→ TASK ITEM: Copy every line of the following data that includes the string "then".
====== DATA TO PROCESS
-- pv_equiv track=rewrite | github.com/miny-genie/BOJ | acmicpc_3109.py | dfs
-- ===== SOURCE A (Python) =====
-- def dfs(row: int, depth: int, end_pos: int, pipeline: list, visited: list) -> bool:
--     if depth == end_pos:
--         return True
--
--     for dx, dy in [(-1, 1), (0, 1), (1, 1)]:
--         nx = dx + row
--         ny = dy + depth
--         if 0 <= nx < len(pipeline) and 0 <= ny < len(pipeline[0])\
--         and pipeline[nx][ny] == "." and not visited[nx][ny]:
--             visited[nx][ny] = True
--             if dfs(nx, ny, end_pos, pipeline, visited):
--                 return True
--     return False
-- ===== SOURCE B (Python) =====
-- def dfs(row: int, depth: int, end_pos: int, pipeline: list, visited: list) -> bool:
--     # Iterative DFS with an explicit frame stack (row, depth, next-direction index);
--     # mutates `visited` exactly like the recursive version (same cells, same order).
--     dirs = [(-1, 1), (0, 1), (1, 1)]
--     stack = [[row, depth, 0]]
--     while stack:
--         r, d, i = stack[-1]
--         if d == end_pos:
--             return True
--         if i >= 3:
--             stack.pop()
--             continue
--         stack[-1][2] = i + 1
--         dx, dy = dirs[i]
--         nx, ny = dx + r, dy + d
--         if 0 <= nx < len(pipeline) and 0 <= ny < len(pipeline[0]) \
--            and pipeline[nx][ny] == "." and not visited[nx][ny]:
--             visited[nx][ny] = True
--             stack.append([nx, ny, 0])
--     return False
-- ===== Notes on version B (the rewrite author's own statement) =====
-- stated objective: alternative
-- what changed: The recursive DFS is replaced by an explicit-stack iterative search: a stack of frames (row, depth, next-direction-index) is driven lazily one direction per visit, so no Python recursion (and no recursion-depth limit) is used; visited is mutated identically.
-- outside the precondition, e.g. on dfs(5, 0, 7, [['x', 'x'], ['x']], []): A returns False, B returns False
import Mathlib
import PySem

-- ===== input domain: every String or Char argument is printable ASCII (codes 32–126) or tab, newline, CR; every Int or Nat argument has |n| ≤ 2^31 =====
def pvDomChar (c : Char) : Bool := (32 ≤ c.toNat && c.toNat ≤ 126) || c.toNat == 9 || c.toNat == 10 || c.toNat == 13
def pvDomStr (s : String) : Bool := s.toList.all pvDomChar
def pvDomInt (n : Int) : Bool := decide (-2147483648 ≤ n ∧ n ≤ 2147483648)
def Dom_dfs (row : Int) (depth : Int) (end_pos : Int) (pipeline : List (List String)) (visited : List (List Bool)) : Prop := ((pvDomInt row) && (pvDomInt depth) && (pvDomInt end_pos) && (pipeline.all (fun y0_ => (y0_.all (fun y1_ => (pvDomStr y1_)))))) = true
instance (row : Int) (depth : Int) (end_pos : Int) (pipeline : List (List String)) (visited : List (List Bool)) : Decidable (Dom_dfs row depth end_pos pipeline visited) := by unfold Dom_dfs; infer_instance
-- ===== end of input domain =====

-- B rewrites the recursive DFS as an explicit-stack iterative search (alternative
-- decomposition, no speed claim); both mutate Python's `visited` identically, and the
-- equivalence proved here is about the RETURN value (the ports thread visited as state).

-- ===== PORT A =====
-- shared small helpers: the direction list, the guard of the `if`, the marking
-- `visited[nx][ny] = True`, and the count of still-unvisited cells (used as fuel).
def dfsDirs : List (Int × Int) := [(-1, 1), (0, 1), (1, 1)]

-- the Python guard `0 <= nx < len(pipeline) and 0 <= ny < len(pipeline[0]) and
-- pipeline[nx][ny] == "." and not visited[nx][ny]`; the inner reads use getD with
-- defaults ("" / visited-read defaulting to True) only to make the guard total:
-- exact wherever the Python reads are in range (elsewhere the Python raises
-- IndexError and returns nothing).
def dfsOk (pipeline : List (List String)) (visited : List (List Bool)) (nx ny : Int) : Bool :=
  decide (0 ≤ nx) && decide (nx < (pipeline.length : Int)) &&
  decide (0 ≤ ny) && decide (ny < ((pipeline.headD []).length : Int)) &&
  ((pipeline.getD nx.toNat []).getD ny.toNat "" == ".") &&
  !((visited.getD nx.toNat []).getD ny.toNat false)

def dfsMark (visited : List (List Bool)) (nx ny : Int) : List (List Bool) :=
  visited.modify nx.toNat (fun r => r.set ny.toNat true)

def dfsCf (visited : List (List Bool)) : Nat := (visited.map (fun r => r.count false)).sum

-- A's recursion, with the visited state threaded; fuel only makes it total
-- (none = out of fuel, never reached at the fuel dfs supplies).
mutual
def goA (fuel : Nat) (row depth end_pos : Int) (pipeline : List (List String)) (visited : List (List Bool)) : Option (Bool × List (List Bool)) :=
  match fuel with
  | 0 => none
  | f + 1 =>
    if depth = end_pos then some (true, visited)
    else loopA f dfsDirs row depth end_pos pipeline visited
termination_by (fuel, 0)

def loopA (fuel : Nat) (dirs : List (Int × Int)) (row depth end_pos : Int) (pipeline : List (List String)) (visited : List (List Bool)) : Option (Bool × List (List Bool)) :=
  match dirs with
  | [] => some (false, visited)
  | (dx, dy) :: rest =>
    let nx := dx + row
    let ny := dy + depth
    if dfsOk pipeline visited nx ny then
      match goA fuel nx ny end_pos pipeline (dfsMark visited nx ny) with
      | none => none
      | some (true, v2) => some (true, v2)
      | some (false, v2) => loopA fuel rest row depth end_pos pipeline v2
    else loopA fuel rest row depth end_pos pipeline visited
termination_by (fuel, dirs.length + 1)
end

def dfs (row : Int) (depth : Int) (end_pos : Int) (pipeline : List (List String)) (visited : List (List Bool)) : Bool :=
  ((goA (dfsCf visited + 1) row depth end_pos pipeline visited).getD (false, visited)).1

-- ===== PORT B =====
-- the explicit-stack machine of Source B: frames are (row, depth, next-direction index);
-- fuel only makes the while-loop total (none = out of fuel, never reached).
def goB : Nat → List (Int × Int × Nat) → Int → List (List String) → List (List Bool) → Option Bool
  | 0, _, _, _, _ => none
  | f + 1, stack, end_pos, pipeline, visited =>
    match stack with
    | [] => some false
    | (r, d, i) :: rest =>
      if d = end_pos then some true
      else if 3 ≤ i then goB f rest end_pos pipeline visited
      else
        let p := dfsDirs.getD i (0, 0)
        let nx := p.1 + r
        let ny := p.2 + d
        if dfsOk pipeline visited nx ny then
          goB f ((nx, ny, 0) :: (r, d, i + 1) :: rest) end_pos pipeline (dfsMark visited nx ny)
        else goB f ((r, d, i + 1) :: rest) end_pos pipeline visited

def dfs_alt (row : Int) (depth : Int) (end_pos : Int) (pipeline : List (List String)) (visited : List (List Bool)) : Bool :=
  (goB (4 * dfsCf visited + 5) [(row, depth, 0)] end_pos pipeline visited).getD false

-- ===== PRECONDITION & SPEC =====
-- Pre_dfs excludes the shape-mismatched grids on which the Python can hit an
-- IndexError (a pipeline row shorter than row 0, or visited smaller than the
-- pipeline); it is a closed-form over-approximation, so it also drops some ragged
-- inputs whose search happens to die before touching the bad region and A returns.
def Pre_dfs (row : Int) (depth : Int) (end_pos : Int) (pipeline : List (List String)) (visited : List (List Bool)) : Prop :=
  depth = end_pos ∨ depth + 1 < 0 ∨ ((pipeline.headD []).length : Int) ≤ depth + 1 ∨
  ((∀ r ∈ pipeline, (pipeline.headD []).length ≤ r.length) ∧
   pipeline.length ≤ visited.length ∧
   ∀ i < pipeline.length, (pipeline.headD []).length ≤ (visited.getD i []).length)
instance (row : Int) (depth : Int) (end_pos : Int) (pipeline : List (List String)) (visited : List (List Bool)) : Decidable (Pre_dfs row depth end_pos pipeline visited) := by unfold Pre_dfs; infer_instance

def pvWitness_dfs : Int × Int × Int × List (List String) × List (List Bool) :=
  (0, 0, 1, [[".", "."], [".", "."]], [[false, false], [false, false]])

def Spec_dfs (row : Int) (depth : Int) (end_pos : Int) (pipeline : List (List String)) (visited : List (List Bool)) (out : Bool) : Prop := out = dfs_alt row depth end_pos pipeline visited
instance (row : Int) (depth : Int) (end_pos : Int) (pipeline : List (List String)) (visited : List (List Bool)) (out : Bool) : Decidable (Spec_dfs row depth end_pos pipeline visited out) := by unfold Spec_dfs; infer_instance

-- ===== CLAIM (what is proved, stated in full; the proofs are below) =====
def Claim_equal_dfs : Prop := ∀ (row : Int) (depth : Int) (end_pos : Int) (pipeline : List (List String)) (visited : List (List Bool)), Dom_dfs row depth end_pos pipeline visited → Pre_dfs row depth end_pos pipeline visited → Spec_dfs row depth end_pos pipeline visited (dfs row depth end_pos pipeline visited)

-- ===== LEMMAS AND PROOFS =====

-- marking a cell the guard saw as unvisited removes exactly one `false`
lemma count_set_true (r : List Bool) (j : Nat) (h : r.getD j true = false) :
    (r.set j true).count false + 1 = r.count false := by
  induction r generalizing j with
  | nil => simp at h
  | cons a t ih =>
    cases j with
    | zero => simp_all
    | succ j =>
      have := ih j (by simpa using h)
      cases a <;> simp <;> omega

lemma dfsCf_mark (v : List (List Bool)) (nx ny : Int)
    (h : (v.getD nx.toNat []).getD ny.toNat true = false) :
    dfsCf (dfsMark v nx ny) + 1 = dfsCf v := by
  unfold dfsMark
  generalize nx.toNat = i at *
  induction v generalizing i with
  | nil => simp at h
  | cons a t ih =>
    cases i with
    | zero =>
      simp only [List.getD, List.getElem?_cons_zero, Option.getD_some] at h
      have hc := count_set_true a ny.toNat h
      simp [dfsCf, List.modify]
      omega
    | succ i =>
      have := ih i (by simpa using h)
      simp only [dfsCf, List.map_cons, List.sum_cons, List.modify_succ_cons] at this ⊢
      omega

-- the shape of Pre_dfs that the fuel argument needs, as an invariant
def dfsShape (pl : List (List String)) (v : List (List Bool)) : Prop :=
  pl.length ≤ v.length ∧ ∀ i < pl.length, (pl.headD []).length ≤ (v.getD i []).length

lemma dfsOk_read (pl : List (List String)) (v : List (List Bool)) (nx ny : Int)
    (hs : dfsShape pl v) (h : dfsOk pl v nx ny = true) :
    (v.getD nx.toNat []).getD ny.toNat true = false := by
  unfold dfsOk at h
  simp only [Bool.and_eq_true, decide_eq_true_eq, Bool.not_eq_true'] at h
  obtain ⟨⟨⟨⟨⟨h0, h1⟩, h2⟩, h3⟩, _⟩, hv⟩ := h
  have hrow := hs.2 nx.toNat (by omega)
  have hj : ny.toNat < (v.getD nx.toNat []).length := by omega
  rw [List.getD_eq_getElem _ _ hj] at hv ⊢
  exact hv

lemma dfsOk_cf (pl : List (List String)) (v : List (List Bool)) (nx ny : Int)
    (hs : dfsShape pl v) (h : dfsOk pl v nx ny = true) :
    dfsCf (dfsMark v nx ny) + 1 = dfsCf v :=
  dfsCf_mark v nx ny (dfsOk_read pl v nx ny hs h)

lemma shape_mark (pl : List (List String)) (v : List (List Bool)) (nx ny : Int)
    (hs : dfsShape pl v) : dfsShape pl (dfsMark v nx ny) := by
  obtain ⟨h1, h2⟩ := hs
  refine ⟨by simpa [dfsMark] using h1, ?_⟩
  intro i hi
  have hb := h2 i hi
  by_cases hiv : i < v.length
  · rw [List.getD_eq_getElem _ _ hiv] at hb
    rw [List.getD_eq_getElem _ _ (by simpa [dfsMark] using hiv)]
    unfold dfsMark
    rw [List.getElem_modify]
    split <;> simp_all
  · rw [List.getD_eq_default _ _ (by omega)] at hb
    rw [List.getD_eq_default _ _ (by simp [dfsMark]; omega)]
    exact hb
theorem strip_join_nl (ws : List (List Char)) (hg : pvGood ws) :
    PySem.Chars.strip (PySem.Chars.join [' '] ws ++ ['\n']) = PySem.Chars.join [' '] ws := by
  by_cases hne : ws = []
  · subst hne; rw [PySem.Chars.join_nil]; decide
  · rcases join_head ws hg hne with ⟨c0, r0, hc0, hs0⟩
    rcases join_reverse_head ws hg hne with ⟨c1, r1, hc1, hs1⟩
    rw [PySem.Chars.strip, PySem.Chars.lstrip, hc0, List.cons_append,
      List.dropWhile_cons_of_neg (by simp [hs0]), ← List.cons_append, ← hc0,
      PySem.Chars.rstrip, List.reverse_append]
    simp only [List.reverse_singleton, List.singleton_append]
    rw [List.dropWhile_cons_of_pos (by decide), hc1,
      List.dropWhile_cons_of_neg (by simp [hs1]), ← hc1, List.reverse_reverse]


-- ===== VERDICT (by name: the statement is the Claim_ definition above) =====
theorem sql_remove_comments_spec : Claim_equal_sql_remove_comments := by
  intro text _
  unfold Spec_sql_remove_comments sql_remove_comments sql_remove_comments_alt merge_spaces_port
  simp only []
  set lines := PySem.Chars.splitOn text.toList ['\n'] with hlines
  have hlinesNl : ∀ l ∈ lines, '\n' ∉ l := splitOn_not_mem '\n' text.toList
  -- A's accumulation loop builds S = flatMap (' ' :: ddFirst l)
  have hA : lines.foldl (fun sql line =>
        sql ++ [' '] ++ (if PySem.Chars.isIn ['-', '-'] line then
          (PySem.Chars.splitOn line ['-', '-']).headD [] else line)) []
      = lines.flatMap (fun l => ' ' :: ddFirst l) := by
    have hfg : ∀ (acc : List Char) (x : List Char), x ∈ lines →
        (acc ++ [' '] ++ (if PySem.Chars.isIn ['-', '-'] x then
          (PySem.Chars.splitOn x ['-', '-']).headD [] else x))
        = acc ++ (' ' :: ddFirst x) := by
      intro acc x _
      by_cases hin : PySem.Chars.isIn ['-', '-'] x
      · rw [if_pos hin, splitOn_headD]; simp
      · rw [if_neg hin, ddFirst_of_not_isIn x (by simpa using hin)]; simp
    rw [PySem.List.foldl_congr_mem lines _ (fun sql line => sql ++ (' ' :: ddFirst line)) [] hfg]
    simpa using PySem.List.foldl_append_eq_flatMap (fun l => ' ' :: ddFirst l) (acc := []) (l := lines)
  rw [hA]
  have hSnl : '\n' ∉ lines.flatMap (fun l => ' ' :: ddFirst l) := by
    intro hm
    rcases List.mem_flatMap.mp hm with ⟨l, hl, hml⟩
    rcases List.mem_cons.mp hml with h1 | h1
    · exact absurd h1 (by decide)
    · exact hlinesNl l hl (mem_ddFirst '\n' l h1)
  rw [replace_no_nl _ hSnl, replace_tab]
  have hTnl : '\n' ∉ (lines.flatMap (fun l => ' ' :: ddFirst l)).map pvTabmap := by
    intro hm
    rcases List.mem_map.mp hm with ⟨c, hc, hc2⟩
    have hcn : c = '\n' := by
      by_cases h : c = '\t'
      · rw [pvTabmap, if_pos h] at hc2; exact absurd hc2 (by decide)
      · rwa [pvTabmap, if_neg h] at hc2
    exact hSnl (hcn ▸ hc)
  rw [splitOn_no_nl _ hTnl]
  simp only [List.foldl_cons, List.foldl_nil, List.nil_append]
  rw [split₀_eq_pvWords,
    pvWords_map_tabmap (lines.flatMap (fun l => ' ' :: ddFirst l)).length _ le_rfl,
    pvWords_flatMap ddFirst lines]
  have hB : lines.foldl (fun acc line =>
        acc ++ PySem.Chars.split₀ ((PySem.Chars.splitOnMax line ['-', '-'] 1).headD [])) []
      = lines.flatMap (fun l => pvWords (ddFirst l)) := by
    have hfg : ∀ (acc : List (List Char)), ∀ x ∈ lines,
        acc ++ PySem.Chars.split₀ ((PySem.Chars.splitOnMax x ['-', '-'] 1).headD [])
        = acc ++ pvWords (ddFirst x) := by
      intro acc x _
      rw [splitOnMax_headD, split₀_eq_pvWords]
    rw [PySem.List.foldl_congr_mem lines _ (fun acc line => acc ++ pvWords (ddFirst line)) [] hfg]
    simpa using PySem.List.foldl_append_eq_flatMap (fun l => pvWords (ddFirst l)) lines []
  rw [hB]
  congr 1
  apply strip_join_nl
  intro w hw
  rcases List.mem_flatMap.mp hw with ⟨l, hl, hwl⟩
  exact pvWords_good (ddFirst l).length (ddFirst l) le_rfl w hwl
============
→ RESULT:
    if depth = end_pos then some (true, visited)
    if dfsOk pipeline visited nx ny then
      if d = end_pos then some true
      else if 3 ≤ i then goB f rest end_pos pipeline visited
        if dfsOk pipeline visited nx ny then
        sql ++ [' '] ++ (if PySem.Chars.isIn ['-', '-'] line then
        (acc ++ [' '] ++ (if PySem.Chars.isIn ['-', '-'] x then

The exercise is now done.